As for the idea of Mr. Freeze being a villain in the next movie, I think it's probably unlikely. His abilities/powers seem too far removed from the Crime Noir/gritty "reality" feel that Nolan is going for with his Batman movies, and I believe he's gone on record as saying "no powers" at one point.

I think a Catwoman could work, especially if you go with the vigilante take on her (as opposed to the cat burglar take); there could be parallels with Batman's own vigilantism, but pit his morality against her own looser code of conduct. Plus, there's the tension of a romantic angle that otherwise wouldn't be there if they went with contrasting vigilantes (like with, say, a Robin character- playing up the angle of Batman copycats introduced in this one.)

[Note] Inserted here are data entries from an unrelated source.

-- both programs produce the same canonical line list joined by newlines
theorem pv_main (rows : List (List (String × String))) :
    format_compare_table rows = format_compare_table_alt rows := by
  cases rows with
  | nil => rfl
  | cons r0 rs =>
    unfold format_compare_table format_compare_table_alt
    simp only [List.isEmpty_cons, Bool.false_eq_true, if_false, List.headD_cons]
    generalize hk : (PySem.Dict.ofList r0).keys = headers
    have hcw : ∀ h ∈ headers,
        (List.foldl (fun d h => d.insert h (max (pvLen h) (pvAInnerMax (r0 :: rs) h)))
          PySem.Dict.empty headers).getD h 0 = pvW (r0 :: rs) h :=
      fun h hh => by rw [pv_getD_foldl_insert_mem _ _ _ _ hh, pvW_eq]
    have hhd : ∀ h ∈ headers,
        (List.foldl (fun d h => d.insert h h) PySem.Dict.empty headers).getD h "" = h :=
      fun h hh => pv_getD_foldl_insert_mem (fun h => h) _ _ _ hh _
    cases headers with
    | nil =>
        simp only [List.map_nil, PySem.List.enumerate_nil, List.foldl_nil]
        rw [pv_join_nil " | ", pv_join_nil "-+-"]
        congr 1
        simp [List.replicate_succ, List.map_const']
    | cons h0 hs =>
        rw [pv_fold_all (r0 :: rs) h0 hs]
        simp only [List.cons_append, List.nil_append]
        rw [show PySem.Str.join " | " ((h0 :: hs).map (fun h =>
                pvLjust ((List.foldl (fun d h => d.insert h h) PySem.Dict.empty (h0 :: hs)).getD h "")
                  ((List.foldl (fun d h => d.insert h (max (pvLen h) (pvAInnerMax (r0 :: rs) h)))
                    PySem.Dict.empty (h0 :: hs)).getD h 0)))
              = pvLjust h0 (pvW (r0 :: rs) h0)
                ++ pvExt " | " (hs.map (fun h => pvLjust h (pvW (r0 :: rs) h))) from by
            rw [show ((h0 :: hs).map (fun h =>
                pvLjust ((List.foldl (fun d h => d.insert h h) PySem.Dict.empty (h0 :: hs)).getD h "")
                  ((List.foldl (fun d h => d.insert h (max (pvLen h) (pvAInnerMax (r0 :: rs) h)))
                    PySem.Dict.empty (h0 :: hs)).getD h 0)))
                = (h0 :: hs).map (fun h => pvLjust h (pvW (r0 :: rs) h)) from
              List.map_congr_left (fun h hh => by rw [hcw h hh, hhd h hh])]
            rw [List.map_cons, pv_join_eq_ext]]
        rw [show PySem.Str.join "-+-" ((h0 :: hs).map (fun h =>
                pvDashes ((List.foldl (fun d h => d.insert h (max (pvLen h) (pvAInnerMax (r0 :: rs) h)))
                    PySem.Dict.empty (h0 :: hs)).getD h 0)))
              = pvDashes (pvW (r0 :: rs) h0)
                ++ pvExt "-+-" (hs.map (fun h => pvDashes (pvW (r0 :: rs) h))) from by
            rw [show ((h0 :: hs).map (fun h =>
                pvDashes ((List.foldl (fun d h => d.insert h (max (pvLen h) (pvAInnerMax (r0 :: rs) h)))
                    PySem.Dict.empty (h0 :: hs)).getD h 0)))
                = (h0 :: hs).map (fun h => pvDashes (pvW (r0 :: rs) h)) from
              List.map_congr_left (fun h hh => by rw [hcw h hh])]
            rw [List.map_cons, pv_join_eq_ext]]
        rw [show ((r0 :: rs).map (fun r => PySem.Str.join " | " ((h0 :: hs).map (fun h =>
                pvLjust ((PySem.Dict.ofList r).getD h "")
                  ((List.foldl (fun d h => d.insert h (max (pvLen h) (pvAInnerMax (r0 :: rs) h)))
                    PySem.Dict.empty (h0 :: hs)).getD h 0)))))
              = (r0 :: rs).map (fun r => pvCellS (r0 :: rs) h0 r
                  ++ pvExt " | " (hs.map (fun h => pvCellS (r0 :: rs) h r))) from
            List.map_congr_left (fun r _ => by
              rw [show ((h0 :: hs).map (fun h =>
                  pvLjust ((PySem.Dict.ofList r).getD h "")
                    ((List.foldl (fun d h => d.insert h (max (pvLen h) (pvAInnerMax (r0 :: rs) h)))
                      PySem.Dict.empty (h0 :: hs)).getD h 0)))
                  = (h0 :: hs).map (fun h => pvCellS (r0 :: rs) h r) from
                List.map_congr_left (fun h hh => by rw [hcw h hh]; rfl)]
              rw [List.map_cons, pv_join_eq_ext])]

-- ===== VERDICT (by name: the statement is the Claim_ definition above) =====
theorem format_compare_table_spec : Claim_equal_format_compare_table := by
  intro rows _ _
  exact pv_main rows
-- pv_equiv track=rewrite | github.com/bankielewicz/DevForgeAI | src/dependency_graph_analyzer.py | generate_visualization
-- ===== SOURCE A (Python) =====
-- def generate_visualization(story_id: str, graph: dict, status_map: dict, depth: int = 0, visited: set = None) -> str:
--     """
--     Generate ASCII tree visualization of dependency chain.
--
--     Args:
--         story_id: Root story ID
--         graph: Adjacency list {story_id: [dependency_ids]}
--         status_map: Dict mapping story_id to status string
--         depth: Current depth (for indentation)
--         visited: Set of already visited nodes (prevents infinite recursion on cycles)
--
--     Returns:
--         ASCII tree string
--     """
--     if visited is None:
--         visited = set()
--
--     indent = "  " * depth
--     connector = "└── " if depth > 0 else ""
--
--     status = status_map.get(story_id, "")
--
--     # Determine status icon
--     if "Approved" in status or "Complete" in status or "Released" in status:
--         status_icon = "✅"
--     else:
--         status_icon = "⏳"
--
--     # Check for cycle
--     if story_id in visited:
--         if status:
--             line = f"{indent}{connector}{story_id} 🔄 ({status}) [CIRCULAR]"
--         else:
--             line = f"{indent}{connector}{story_id} 🔄 [CIRCULAR]"
--         return line
--
--     visited.add(story_id)
--
--     # Build current line
--     if status:
--         line = f"{indent}{connector}{story_id} {status_icon} ({status})"
--     else:
--         line = f"{indent}{connector}{story_id}"
--
--     lines = [line]
--
--     # Recurse for dependencies
--     for dep in graph.get(story_id, []):
--         dep_viz = generate_visualization(dep, graph, status_map, depth + 1, visited.copy())
--         lines.append(dep_viz)
--
--     return "\n".join(lines)
-- ===== SOURCE B (Python) =====
-- def generate_visualization(story_id: str, graph: dict, status_map: dict, depth: int = 0, visited: set = None) -> str:
--     """Iterative explicit-stack preorder traversal; builds a flat list of lines and joins once."""
--     if visited is None:
--         visited = set()
--     lines = []
--     stack = [(story_id, depth, visited)]
--     while stack:
--         sid, d, vis = stack.pop()
--         indent = "  " * d
--         connector = "└── " if d > 0 else ""
--         status = status_map.get(sid, "")
--         if sid in vis:
--             if status:
--                 lines.append(f"{indent}{connector}{sid} 🔄 ({status}) [CIRCULAR]")
--             else:
--                 lines.append(f"{indent}{connector}{sid} 🔄 [CIRCULAR]")
--             continue
--         icon = "✅" if ("Approved" in status or "Complete" in status or "Released" in status) else "⏳"
--         if status:
--             lines.append(f"{indent}{connector}{sid} {icon} ({status})")
--         else:
--             lines.append(f"{indent}{connector}{sid}")
--         child_vis = vis | {sid}
--         for dep in reversed(graph.get(sid, [])):
--             stack.append((dep, d + 1, child_vis))
--     return "\n".join(lines)
-- ===== Notes on version B (the rewrite author's own statement) =====
-- stated objective: alternative
-- what changed: The per-subtree recursive string building (each child rendered to a joined string, re-joined at every level) is replaced by an iterative explicit-stack preorder traversal that emits a flat list of lines and joins once; return-value equivalence only: A also mutates the caller's visited set (adds the root id), B does not.
import Mathlib
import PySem

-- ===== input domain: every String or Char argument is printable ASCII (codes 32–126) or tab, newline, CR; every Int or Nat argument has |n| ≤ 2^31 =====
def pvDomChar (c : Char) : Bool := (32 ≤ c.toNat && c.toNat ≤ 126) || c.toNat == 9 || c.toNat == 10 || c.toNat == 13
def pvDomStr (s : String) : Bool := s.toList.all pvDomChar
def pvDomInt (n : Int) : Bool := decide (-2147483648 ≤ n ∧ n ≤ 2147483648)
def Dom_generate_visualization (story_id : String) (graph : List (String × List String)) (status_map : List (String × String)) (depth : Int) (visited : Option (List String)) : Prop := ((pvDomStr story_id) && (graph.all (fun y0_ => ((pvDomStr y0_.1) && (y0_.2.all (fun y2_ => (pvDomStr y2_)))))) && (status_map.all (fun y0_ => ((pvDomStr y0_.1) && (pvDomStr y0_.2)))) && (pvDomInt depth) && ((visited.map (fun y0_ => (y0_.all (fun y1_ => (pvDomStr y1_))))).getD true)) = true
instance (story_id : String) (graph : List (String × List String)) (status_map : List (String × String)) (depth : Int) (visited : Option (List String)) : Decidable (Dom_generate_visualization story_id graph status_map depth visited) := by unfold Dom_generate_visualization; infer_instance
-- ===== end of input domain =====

I don't think she would be a good enough "villain" on her own though; maybe a Rupert Thorne character comes to finally unify the mob in Falcone's wake, and they bring in Deadshot to take down Batsy.

Another character I think could really work well in Nolan's vision would be Hugo Strange- if you do a riff on the "Strange Apparitions" story by Englehart. He discovers Bats' identity but won't reveal it to the mob; Thorne has him killed, but he manages to survive, and then decides to take on the Batman's identity for himself.


----------



## Hand of Evil (Jul 21, 2008)

It was okay, not the best movie of the summer for me and not as good as Batman Begins, which was a surprise.  Dark Knight just lack something to hold my interest, I do think that Harvey Dent steals the movie, he was such a better character than The Joker or Batman.  

7/10

(Someone just moved up my list on lead as Captain America!)


----------



## Cthulhudrew (Jul 21, 2008)

Ebon Shar said:


> Did anyone else catch what I thought was excellent foreshadowing of the next bat-villain?  I can only hope it's true.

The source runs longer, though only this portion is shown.